[SOLVED] Row Level security and partitioning in PowerBI

Row Level security and partitioning in PowerBI

I have a table FactUsers. with fields for Date, CompanyID, GrossCash and 20 other fields. and a measure named TotalGrossCash which is the sum of all the grosscash.

this table is partitioned by year-month (202401, etc) based on the Date field

i have row level security set up on CompanyID.
i have a dimdate table. this is linked to FactUsers based on Date field
I have a dimcompany table
i have a role - this has an RLS filter on dimcompany
Import mode (not directquery)

Q - when a user belonging to companyID 1 queries the table for April 2024 data, what exactly happens behind the scene?

does the engine have to look at the entire table to first filter for records belonging to companyID 1 (the RLS section) or does it immediately start looking at the Apr 2024 partition and then filter based on the RLS filter (companyid = 1)? Basically, is it capable of taking advantage of partitions by quickly going to the single partition even though RLS needs to be applied?

Solution

is it capable of taking advantage of partitions by quickly going to the single partition even though RLS needs to be applied?

First, terminology. In SSAS Tabular/Power BI, all rows are stored in a partition. A table has one or more partitions. Each partition has a separate source query.

So, sort of. The tabular engine (aka Vertipaq) uses compressed, columnar storage. In this storage format the partition is first broken up into segments, or "row groups" of 8M rows each.

Each of these segments is then broken apart into compressed columnar storage structures, and each segment has a header that indicates the min and max value for each column in that segment.

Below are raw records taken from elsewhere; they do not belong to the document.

-- pv_equiv track=rewrite | github.com/imonoonoko/Tag-Manager | modules/ui_main.py | _extract_tags_from_prompt
-- ===== SOURCE A (Python) =====
-- from typing import Any, Dict, List, Optional, Callable, cast, Tuple
--
-- def _extract_tags_from_prompt(prompt_text: str) -> List[str]:
--     """プロンプトテキストからタグを抽出する"""
--     tags = []
--     lines = prompt_text.split('\n')
--     for line in lines:
--         line = line.strip()
--         if line:
--             # カンマ区切りでタグを分割
--             parts = [part.strip() for part in line.split(',')]
--             for part in parts:
--                 # 重み付けを除去（例: "tag (1.2)" -> "tag"）
--                 if '(' in part and ')' in part:
--                     part = part.split('(')[0].strip()
--                 if part and len(part) > 0:
--                     tags.append(part)
--     return tags
-- ===== SOURCE B (Python) =====
-- from typing import List
--
-- def _extract_tags_from_prompt(prompt_text: str) -> List[str]:
--     """プロンプトテキストからタグを抽出する"""
--     tags = []
--     buf = []
--     for ch in prompt_text + ',':
--         if ch == ',' or ch == '\n':
--             token = ''.join(buf).strip()
--             buf = []
--             if '(' in token and ')' in token:
--                 token = token[:token.index('(')].strip()
--             if token:
--                 tags.append(token)
--         else:
--             buf.append(ch)
--     return tags
-- ===== Notes on version B (the rewrite author's own statement) =====
-- stated objective: alternative
-- what changed: A's staged splitting (split the text into lines, strip each line, split each line on commas, strip each part) is replaced by a single character-level scanner: one pass over the characters with an explicit buffer accumulator that flushes a token at every comma or newline, with no split calls at all; each flushed token is stripped, cut before its first opening parenthesis when it contains both parentheses, and appended if nonempty.
import Mathlib
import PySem
-- ===== VERDICT (by name: the statement is the Claim_ definition above) =====
theorem fanxiangfeng_spec : Claim_equal_fanxiangfeng := by
  intro sats P N _ hpre
  obtain ⟨hne, hN⟩ := hpre
  unfold Spec_fanxiangfeng fanxiangfeng fanxiangfeng_alt
  simp only []
  have hkeys := colys_keys sats N
  have hnodup := colys_keys_nodup sats N
  have hgetD := colys_getD sats N
  set xs := sats.map (fun sid => PySem.Int.floordiv sid N) with hxs
  set ys := sats.map (fun sid => PySem.Int.mod sid N) with hys
  set D := sats.foldl (fun d sid => d.modify (PySem.Int.floordiv sid N) []
      (fun l => l ++ [PySem.Int.mod sid N])) PySem.Dict.empty with hD
  set cols := PySem.List.sorted D.keys (fun x => x) false with hcols
  have hxsne : xs ≠ [] := by simpa [hxs] using hne
  have hofne : PySem.Set.ofList xs ≠ [] := by
    obtain ⟨s, hs⟩ := List.exists_mem_of_ne_nil _ hxsne
    exact List.ne_nil_of_mem ((PySem.Set.mem_ofList _ _).mpr hs)
  have hcolsne : cols ≠ [] := by
    rw [hcols, hkeys]
    intro hcon
    exact hofne ((PySem.List.sorted_eq_nil_iff _ _ _).mp hcon)
  obtain ⟨c0, rest, hc⟩ := List.exists_cons_of_ne_nil hcolsne
  have hrevne := List.reverse_ne_nil_iff.mpr hcolsne
  obtain ⟨d0, drest, hrev⟩ := List.exists_cons_of_ne_nil hrevne
  have hpw : cols.Pairwise (· < ·) := by
    rw [hcols, hkeys]
    exact PySem.List.sorted_ofList_pairwise_lt _
  have hmemcols : ∀ x, x ∈ cols ↔ x ∈ xs := by
    intro x
    rw [hcols, PySem.List.mem_sorted, hkeys, PySem.Set.mem_ofList]
  have hlast : PySem.List.pyGetD cols (-1) 0 = d0 := by
    rw [PySem.List.pyGetD_neg_one cols 0 hcolsne, List.getLast_eq_head_reverse]
    simp [hrev]
  -- the head of cols is min(xs), the last is max(xs)
  have hd0mem : d0 ∈ cols := by
    rw [← List.mem_reverse, hrev]; exact List.mem_cons_self
  have hc0le : ∀ y ∈ cols, c0 ≤ y := by
    intro y hy
    rw [hc] at hy hpw
    rcases List.mem_cons.mp hy with rfl | hy
    · exact le_rfl
    · exact le_of_lt (List.rel_of_pairwise_cons hpw hy)
  have hd0ge : ∀ y ∈ cols, y ≤ d0 := by
    intro y hy
    have hpwr : cols.reverse.Pairwise (· > ·) := by
      rw [List.pairwise_reverse]; exact hpw
    rw [← List.mem_reverse, hrev] at hy
    rw [hrev] at hpwr
    rcases List.mem_cons.mp hy with rfl | hy
    · exact le_rfl
    · exact le_of_lt (List.rel_of_pairwise_cons hpwr hy)
  rcases hminE : PySem.List.min? xs (fun x => x) with _ | leftv
  · exact absurd ((PySem.List.min?_eq_none_iff _ _).mp hminE) hxsne
  rcases hmaxE : PySem.List.max? xs (fun x => x) with _ | rightv
  · exact absurd ((PySem.List.max?_eq_none_iff _ _).mp hmaxE) hxsne
  have hleftv : leftv = c0 := by
    have h1 : leftv ∈ xs := PySem.List.min?_mem hminE
    have h2 : c0 ∈ xs := (hmemcols c0).mp (by rw [hc]; exact List.mem_cons_self)
    have h3 := PySem.List.min?_isMin hminE c0 h2
    have h4 := hc0le leftv ((hmemcols leftv).mpr h1)
    omega
  have hrightv : rightv = d0 := by
    have h1 : rightv ∈ xs := PySem.List.max?_mem hmaxE
    have h2 : d0 ∈ xs := (hmemcols d0).mp hd0mem
    have h3 := PySem.List.max?_isMax hmaxE d0 h2
    have h4 := hd0ge rightv ((hmemcols rightv).mpr h1)
    omega
  rw [hc]
  simp only [← hc]
  rw [hlast, hleftv, hrightv]
  simp only [hrev]
  -- run decompositions
  obtain ⟨eL, hrunB, hleL, hmemL, hnotL⟩ := runPrefix_up_spec rest c0 (hc ▸ hpw)
  have hpwr : cols.reverse.Pairwise (· > ·) := by
    rw [List.pairwise_reverse]; exact hpw
  obtain ⟨eR, hrunBR, hleR, hmemR, hnotR⟩ := runPrefix_down_spec drest d0 (hrev ▸ hpwr)
  have hmemLcols : ∀ i, c0 ≤ i → i ≤ eL → i ∈ xs := by
    intro i h1 h2
    exact (hmemcols i).mp (hc ▸ hmemL i h1 h2)
  have hnotLxs : (eL + 1) ∉ xs := by
    intro hcon
    exact hnotL (hc ▸ (hmemcols _).mpr hcon)
  have hmemRcols : ∀ i, eR ≤ i → i ≤ d0 → i ∈ xs := by
    intro i h1 h2
    have := hmemR i h1 h2
    rw [← hrev, List.mem_reverse] at this
    exact (hmemcols i).mp this
  have hnotRxs : (eR - 1) ∉ xs := by
    intro hcon
    apply hnotR
    rw [← hrev, List.mem_reverse]
    exact (hmemcols _).mpr hcon
  have hgroupL : runUpGo xs (xs.length + 1) c0 [] = intSeq c0 eL := by
    have hsub : intSeq c0 eL ⊆ xs := by
      intro x hx
      have := mem_intSeq.mp hx
      exact hmemLcols x this.1 this.2
    have hlen := nodup_length_le (intSeq c0 eL) xs
      (List.Pairwise.imp (fun h => ne_of_lt h) pairwise_intSeq) hsub
    rw [length_intSeq] at hlen
    rw [runUpGo_spec xs eL (xs.length + 1) c0 [] (by omega)
      (fun i h1 h2 => List.contains_iff_mem.mpr (hmemLcols i h1 h2))
      (by simpa [List.contains_iff_mem] using hnotLxs)
      (by omega)]
    simp
  have hgroupR : runDownGo xs (xs.length + 1) d0 [] = decSeq d0 eR := by
    have hsub : decSeq d0 eR ⊆ xs := by
      intro x hx
      have := mem_decSeq.mp hx
      exact hmemRcols x this.1 this.2
    have hlen := nodup_length_le (decSeq d0 eR) xs
      (List.Pairwise.imp (fun h => ne_of_gt h) pairwise_decSeq) hsub
    rw [length_decSeq] at hlen
    rw [runDownGo_spec xs eR (xs.length + 1) d0 [] (by omega)
      (fun i h1 h2 => List.contains_iff_mem.mpr (hmemRcols i h1 h2))
      (by simpa [List.contains_iff_mem] using hnotRxs)
      (by omega)]
    simp
  rw [hgroupL, hgroupR, hrunB, hrunBR]
  have hLem : (intSeq c0 eL).isEmpty = false := by rw [intSeq_cons hleL]; rfl
  have hRem : (decSeq d0 eR).isEmpty = false := by rw [decSeq_cons hleR]; rfl
  rw [hLem, hRem]
  simp only [Bool.false_eq_true, if_false]
  split_ifs with hcond
  · -- two blocks
    have hLys : cyclicWidth ((sats.filter (fun sid =>
          (intSeq c0 eL).contains (PySem.Int.floordiv sid N))).map
            (fun sid => PySem.Int.mod sid N)) N
        = cyclicWidth ((intSeq c0 eL).flatMap (fun c => D.getD c [])) N := by
      apply cyclicWidth_congr
      intro y
      simp only [List.mem_map, List.mem_filter, List.mem_flatMap, hgetD,
        List.contains_iff_mem, beq_iff_eq]
      constructor
      · rintro ⟨sid, ⟨hsid, hkm⟩, rfl⟩
        exact ⟨PySem.Int.floordiv sid N, hkm, sid, ⟨hsid, rfl⟩, rfl⟩
      · rintro ⟨c, hcm, sid, ⟨hsid, hfc⟩, rfl⟩
        exact ⟨sid, ⟨hsid, hfc ▸ hcm⟩, rfl⟩
    have hRys : cyclicWidth ((sats.filter (fun sid =>
          (decSeq d0 eR).contains (PySem.Int.floordiv sid N))).map
            (fun sid => PySem.Int.mod sid N)) N
        = cyclicWidth ((decSeq d0 eR).flatMap (fun c => D.getD c [])) N := by
      apply cyclicWidth_congr
      intro y
      simp only [List.mem_map, List.mem_filter, List.mem_flatMap, hgetD,
        List.contains_iff_mem, beq_iff_eq]
      constructor
      · rintro ⟨sid, ⟨hsid, hkm⟩, rfl⟩
        exact ⟨PySem.Int.floordiv sid N, hkm, sid, ⟨hsid, rfl⟩, rfl⟩
      · rintro ⟨c, hcm, sid, ⟨hsid, hfc⟩, rfl⟩
        exact ⟨sid, ⟨hsid, hfc ▸ hcm⟩, rfl⟩
    rw [hLys, hRys]
  · -- one block
    have hall : cyclicWidth ys N = cyclicWidth (D.values.flatMap (fun l => l)) N := by
      apply cyclicWidth_congr
      intro y
      rw [PySem.Dict.values_eq_map_keys D hnodup []]
      simp only [hys, List.mem_map, List.mem_flatMap, hgetD, hkeys,
        PySem.Set.mem_ofList,]
      constructor
      · rintro ⟨sid, hsid, rfl⟩
        exact ⟨(sats.filter (fun s => PySem.Int.floordiv s N == PySem.Int.floordiv sid N)).map
            (fun s => PySem.Int.mod s N),
          ⟨PySem.Int.floordiv sid N, List.mem_map.mpr ⟨sid, hsid, rfl⟩, rfl⟩,
          by
            simp only [List.mem_map, List.mem_filter, beq_iff_eq]
            exact ⟨sid, ⟨hsid, rfl⟩, rfl⟩⟩
      · rintro ⟨l, ⟨k, hk, rfl⟩, hyl⟩
        simp only [List.mem_map, List.mem_filter, beq_iff_eq] at hyl
        obtain ⟨sid, ⟨hsid, _⟩, rfl⟩ := hyl
        exact ⟨sid, hsid, rfl⟩
    rw [hall]
    simp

So while the storage engine does not maintain any partition-level metadata that indicates what values are in what partitions, it has segment-level metadata that it can use to skip whole segments in query processing, regardless of whether the table is partitioned.

The order in which your source query returns rows will be the "Z-order" of the rows grouped into segments. So if your table or partition query returns the rows in date order, then queries will be able to efficiently skip all the segments that don't contain rows matching a date filter. Similarly for the CompanyId.

So effectively you get to choose which access paths to optimize by controlling table partitioning and/or the row ordering within each partition.